▶ Records to process:
def runA : PySem.Dict (List Char) Nat → PySem.Dict Nat (List Nat) → Nat → List (List Char) → String
  | _, _, _, [] => "Yes"
  | classes, tbl, n, line0 :: rest =>
    if PySem.Chars.startswith line0 ("class ".toList) then
      let line1 := PySem.Chars.strip line0
      let startIdx : Int := PySem.Chars.find line1 ("class ".toList) + 6
      let endIdx : Int :=
        if PySem.Chars.find line1 ("(".toList) > 0 then PySem.Chars.find line1 ("(".toList)
        else PySem.Chars.find line1 (":".toList)
      let name := PySem.List.slice line1 (some startIdx) (some endIdx)
      let parents : List (List Char) :=
        if PySem.Chars.isIn ("(".toList) line1 then
          PySem.Chars.splitOn
            (rstripChars (rstripChars (PySem.List.slice line1 (some (endIdx + 1)) none)
              (" pas".toList)) ("):".toList)) (", ".toList)
        else []
      let parentIds := parents.filterMap (fun p => classes.get? p)
      match parentIds.mapM (fun b => mroOf tbl (b + 1) b) with
      | none => "No"
      | some ls =>
        match c3merge (ls ++ [parentIds]) with
        | none => "No"
        | some _ => runA (classes.insert name n) (tbl.insert n parentIds) (n + 1) rest
    else runA classes tbl n rest

def MroC3 (code : List String) : String :=
  runA PySem.Dict.empty PySem.Dict.empty 0 (code.map String.toList)

-- ===== PORT B =====
def parseClass (raw : List Char) : List Char × List (List Char) :=
  let line := PySem.Chars.strip raw
  let lp : Int := PySem.Chars.find line ("(".toList)
  let endIdx : Int := if lp > 0 then lp else PySem.Chars.find line (":".toList)
  let start : Int := PySem.Chars.find line ("class ".toList) + 6
  let name :=
    if 0 ≤ endIdx then PySem.List.slice line (some start) (some endIdx)
    else PySem.List.slice line (some start) (some (-1))
  let parents : List (List Char) :=
    if 0 ≤ lp then
      PySem.Chars.splitOn
        (rstripChars (rstripChars (PySem.List.slice line (some (endIdx + 1)) none)
          (" pas".toList)) ("):".toList)) (", ".toList)
    else []
  (name, parents)

def runB : PySem.Dict (List Char) (Nat × List Nat) → Nat → List (List Char) → String
  | _, _, [] => "Yes"
  | lin, n, raw :: rest =>
    if !(PySem.Chars.startswith raw ("class ".toList)) then runB lin n rest
    else
      let np := parseClass raw
      let bases := np.2.filterMap (fun p => lin.get? p)
      match c3merge (bases.map Prod.snd ++ [bases.map Prod.fst]) with
      | none => "No"
      | some merged => runB (lin.insert np.1 (n, n :: merged)) (n + 1) rest

def MroC3_alt (code : List String) : String :=
  runB PySem.Dict.empty 0 (code.map String.toList)

-- ===== PRECONDITION & SPEC =====
def Spec_MroC3 (code : List String) (out : String) : Prop := out = MroC3_alt code
instance (code : List String) (out : String) : Decidable (Spec_MroC3 code out) := by unfold Spec_MroC3; infer_instance

-- ===== CLAIM (what is proved, stated in full; the proofs are below) =====
def Claim_equal_MroC3 : Prop := ∀ (code : List String), Dom_MroC3 code → Spec_MroC3 code (MroC3 code)

-- ===== LEMMAS AND PROOFS =====

-- the invariant tying A's state (classes, tbl) to B's state (lin)
def MroInv (classes : PySem.Dict (List Char) Nat) (tbl : PySem.Dict Nat (List Nat)) (n : Nat)
    (lin : PySem.Dict (List Char) (Nat × List Nat)) : Prop :=
  (∀ p : List Char,
      (classes.get? p = none ∧ lin.get? p = none) ∨
      (∃ i l, classes.get? p = some i ∧ lin.get? p = some (i, l) ∧ i < n ∧
        mroOf tbl (i + 1) i = some l)) ∧
  (∀ j : Nat, ∀ b ∈ tbl.getD j [], b < j)

theorem mapM_option_congr {α β : Type} (bs : List α) (f g : α → Option β)
    (h : ∀ b ∈ bs, f b = g b) : bs.mapM f = bs.mapM g := by
  induction bs with
  | nil => rfl
  | cons b bs ih =>
    simp only [List.mapM_cons, h b (List.mem_cons_self), ih (fun x hx => h x (List.mem_cons_of_mem _ hx))]
theorem pvRange_nonpos (num : Int) (h : num ≤ 0) : PySem.List.pyRange 0 num 1 = [] := by
  have h1 : ¬ (0 : Int) < num := by omega
  simp [PySem.List.pyRange, h1]

-- ===== VERDICT (by name: the statement is the Claim_ definition above) =====
theorem pvIsHeap_nil : pvIsHeap [] := by
  intro i hi0 hilen
  simp at hilen

theorem maxUnits_spec : Claim_equal_maxUnits := by
  intro num boxes unitSize unitsPerBox truckSize _ hpre
  unfold Spec_maxUnits maxUnits maxUnits_alt
  by_cases hnum : num ≤ 0
  · rw [pvRange_nonpos num hnum]
    rw [pvALoop]
    simp [pvBLoop, PySem.List.sorted2]
  · push_neg at hnum
    have hb : num ≤ (boxes.length : Int) := by
      rcases hpre with h | ⟨h1, h2⟩
      · omega
      · exact h1
    have hu : num ≤ (unitsPerBox.length : Int) := by
      rcases hpre with h | ⟨h1, h2⟩
      · omega
      · exact h2
    have hnn : (num.toNat : Int) = num := Int.toNat_of_nonneg (by omega)
    set n := num.toNat with hn
    rw [← hnn, PySem.List.pyRange_zero_natCast]
    rw [List.foldl_map, List.map_map]
    simp only [Function.comp, PySem.List.pyGetD_natCast]
    -- name the pair lists
    set M : List (Int × Int) := (List.range n).map
      (fun k => (unitsPerBox.getD k 0, boxes.getD k 0)) with hM
    set L : List (Int × Int) := (List.range n).map
      (fun k => (-(unitsPerBox.getD k 0), boxes.getD k 0)) with hL
    have hLfold : (List.range n).foldl
        (fun hp k => pvHpush hp (-(unitsPerBox.getD k 0), boxes.getD k 0)) [] =
        L.foldl pvHpush [] := by
      rw [hL, List.foldl_map]
    have hLM : L = M.map (fun p => (-p.1, p.2)) := by
      rw [hL, hM, List.map_map]
      simp [Function.comp]
    rw [hLfold]
    obtain ⟨hHeap, hHPerm⟩ := pvBuild_good L [] pvIsHeap_nil
    set H := L.foldl pvHpush [] with hH
    have hHPerm' : H.Perm L := by simpa using hHPerm
    obtain ⟨hPopPerm, hPopPW⟩ := pvPopSeq_good H hHeap
    rw [pvALoop_eq_scan H.length H truckSize 0 le_rfl hHeap]
    rw [pvBLoop_eq_scan]
    set pairs := PySem.List.sorted2 M (fun p => -p.1) (fun p => p.2) false with hpairs
    have hPW2 : (pairs.map (fun p => (-p.1, p.2))).Pairwise pvPle := by
      rw [List.pairwise_map]
      exact pvSorted2_pairwise M
    have hPerm2 : (pairs.map (fun p => (-p.1, p.2))).Perm L := by
      rw [hLM]
      exact (PySem.List.sorted2_perm M _ _ false).map _
    have heq : pvPopSeq H = pairs.map (fun p => (-p.1, p.2)) :=
      pvSorted_unique _ _ (hPopPerm.trans (hHPerm'.trans hPerm2.symm)) hPopPW hPW2
    rw [heq]
    have hMeq : List.map ((fun i => (PySem.List.pyGetD unitsPerBox i 0,
        PySem.List.pyGetD boxes i 0)) ∘ fun k => ((k : Nat) : Int)) (List.range n) = M := by
      rw [hM]
      simp [Function.comp, PySem.List.pyGetD_natCast]
    rw [hMeq]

▶ What to do: Everything from the first line of the listing above through the line holding "let line := PySem.Chars.strip raw" must be retyped exactly; nothing else belongs in the reply.

▶ Result:
def runA : PySem.Dict (List Char) Nat → PySem.Dict Nat (List Nat) → Nat → List (List Char) → String
  | _, _, _, [] => "Yes"
  | classes, tbl, n, line0 :: rest =>
    if PySem.Chars.startswith line0 ("class ".toList) then
      let line1 := PySem.Chars.strip line0
      let startIdx : Int := PySem.Chars.find line1 ("class ".toList) + 6
      let endIdx : Int :=
        if PySem.Chars.find line1 ("(".toList) > 0 then PySem.Chars.find line1 ("(".toList)
        else PySem.Chars.find line1 (":".toList)
      let name := PySem.List.slice line1 (some startIdx) (some endIdx)
      let parents : List (List Char) :=
        if PySem.Chars.isIn ("(".toList) line1 then
          PySem.Chars.splitOn
            (rstripChars (rstripChars (PySem.List.slice line1 (some (endIdx + 1)) none)
              (" pas".toList)) ("):".toList)) (", ".toList)
        else []
      let parentIds := parents.filterMap (fun p => classes.get? p)
      match parentIds.mapM (fun b => mroOf tbl (b + 1) b) with
      | none => "No"
      | some ls =>
        match c3merge (ls ++ [parentIds]) with
        | none => "No"
        | some _ => runA (classes.insert name n) (tbl.insert n parentIds) (n + 1) rest
    else runA classes tbl n rest

def MroC3 (code : List String) : String :=
  runA PySem.Dict.empty PySem.Dict.empty 0 (code.map String.toList)

-- ===== PORT B =====
def parseClass (raw : List Char) : List Char × List (List Char) :=
  let line := PySem.Chars.strip raw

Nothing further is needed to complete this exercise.